Spiro Michael Dounis: First question, I just want to maybe take a look at second half of ’25. Jim, you mentioned about $6 billion of assets coming online in the second half. Just curious, how should we think about the ramp-up of those assets? Are there a lot of volumes behind the systems? Should we expect these processing plants to come online pretty full as well?
A. James Teague: Zach, what would be your ramp-up on 14?
Zachary S. Strait: Frac 14 will come up completely full. NRT will see a ramp as VLECs are ordered and Natalie can chime in, but I think the processing plants are going to have a pretty quick ramp to them as well.
Natalie K. Gayden: Yes, that’s right. And Delaware and Midland combined is probably around a 90% utilization today. But remember, we just brought those 2 plants up — by the end of the year, fourth quarter mainly driven, Delaware should be full and [indiscernible].
A. James Teague: Will Bahia come up at just?
Michael C. Hanley: Bahia should come up probably around 50% first 12 months, probably closer to 60%. Again, that’s middle of fourth quarter start-up, so you won’t get a full quarter’s contribution until the first quarter of next year.

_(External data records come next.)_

theorem pvExc_eq_suf (hs : List Int) (k : Int) (t e : Nat)
    (ht : t < hs.length) (he1 : t + 1 ≤ e) (he2 : e ≤ hs.length)
    (hlow : ∀ s, t < s → s < e → pvH hs s ≤ pvH hs t + k)
    (hhigh : ∀ s, e ≤ s → s < hs.length → pvH hs t + k < pvH hs s) :
    pvExc hs k t (hs.length - 1) = pvSuf hs e - (pvH hs t + k) * ((hs.length : Int) - e) := by
  unfold pvExc
  have hsplit : List.range' (t+1) (hs.length - 1 - t) =
      List.range' (t+1) (e - (t+1)) ++ List.range' e (hs.length - e) := by
    rw [show hs.length - 1 - t = (e - (t+1)) + (hs.length - e) by omega,
      ← List.range'_append_1, show t + 1 + (e - (t+1)) = e by omega]
  rw [hsplit, List.map_append, List.sum_append]
  have hlow0 : ((List.range' (t+1) (e - (t+1))).map
      (fun s => max (pvH hs s - pvH hs t - k) 0)).sum = 0 := by
    apply List.sum_eq_zero
    intro x hx
    simp only [List.mem_map] at hx
    rcases hx with ⟨s, hs1, rfl⟩
    rw [List.mem_range'] at hs1
    rcases hs1 with ⟨p, hp, rfl⟩
    have h1 := hlow (t+1+p) (by omega) (by omega)
    have h2 : pvH hs (t+1+p) - pvH hs t - k ≤ 0 := by omega
    simp [max_eq_right h2]
  rw [hlow0, zero_add]
  have hhi : ((List.range' e (hs.length - e)).map
      (fun s => max (pvH hs s - pvH hs t - k) 0)).sum =
      ((List.range' e (hs.length - e)).map
      (fun s => pvH hs s + (-(pvH hs t + k)))).sum := by
    apply congrArg
    apply List.map_congr_left
    intro s hs1
    rw [List.mem_range'] at hs1
    rcases hs1 with ⟨p, hp, rfl⟩
    simp only [one_mul]
    have h1 := hhigh (e+p) (by omega) (by omega)
    have h2 : 0 ≤ pvH hs (e+p) - pvH hs t - k := by omega
    rw [max_eq_left h2]
    omega
  rw [hhi, PySem.List.sum_map_add_int, PySem.List.sum_map_const_int]
  unfold pvSuf
  simp
  rw [Nat.cast_sub he2]
  ring
def pvG (hs : List Int) (k : Int) (i j t : Nat) : Int := (pvPre hs t - pvPre hs i) + pvExc hs k t j
def pvC (hs : List Int) (k : Int) (i j : Nat) : Int :=
  if _h : i < j then
    if pvH hs j - pvH hs i ≤ k then 0
    else min (pvH hs i + pvC hs k (i+1) j) (pvC hs k i (j-1) + pvH hs j - pvH hs i - k)
  else 0
termination_by j - i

Spiro Michael Dounis: Got it. Got it. All very helpful. Second question, maybe just shifting to capital allocation. Stepped up the buyback a little bit this quarter. I imagine that was in response to just some volatility in the price. But as we sort of look forward, you’re still sort of holding on to that $2 billion to $2.5 billion for 2026. So I wonder now as we’re approaching that time frame, do you start ratcheting up the buyback in anticipation of 2026 being a lean year? Or really not until we get into it, do we see any sort of, let’s call it, step change in the buyback program?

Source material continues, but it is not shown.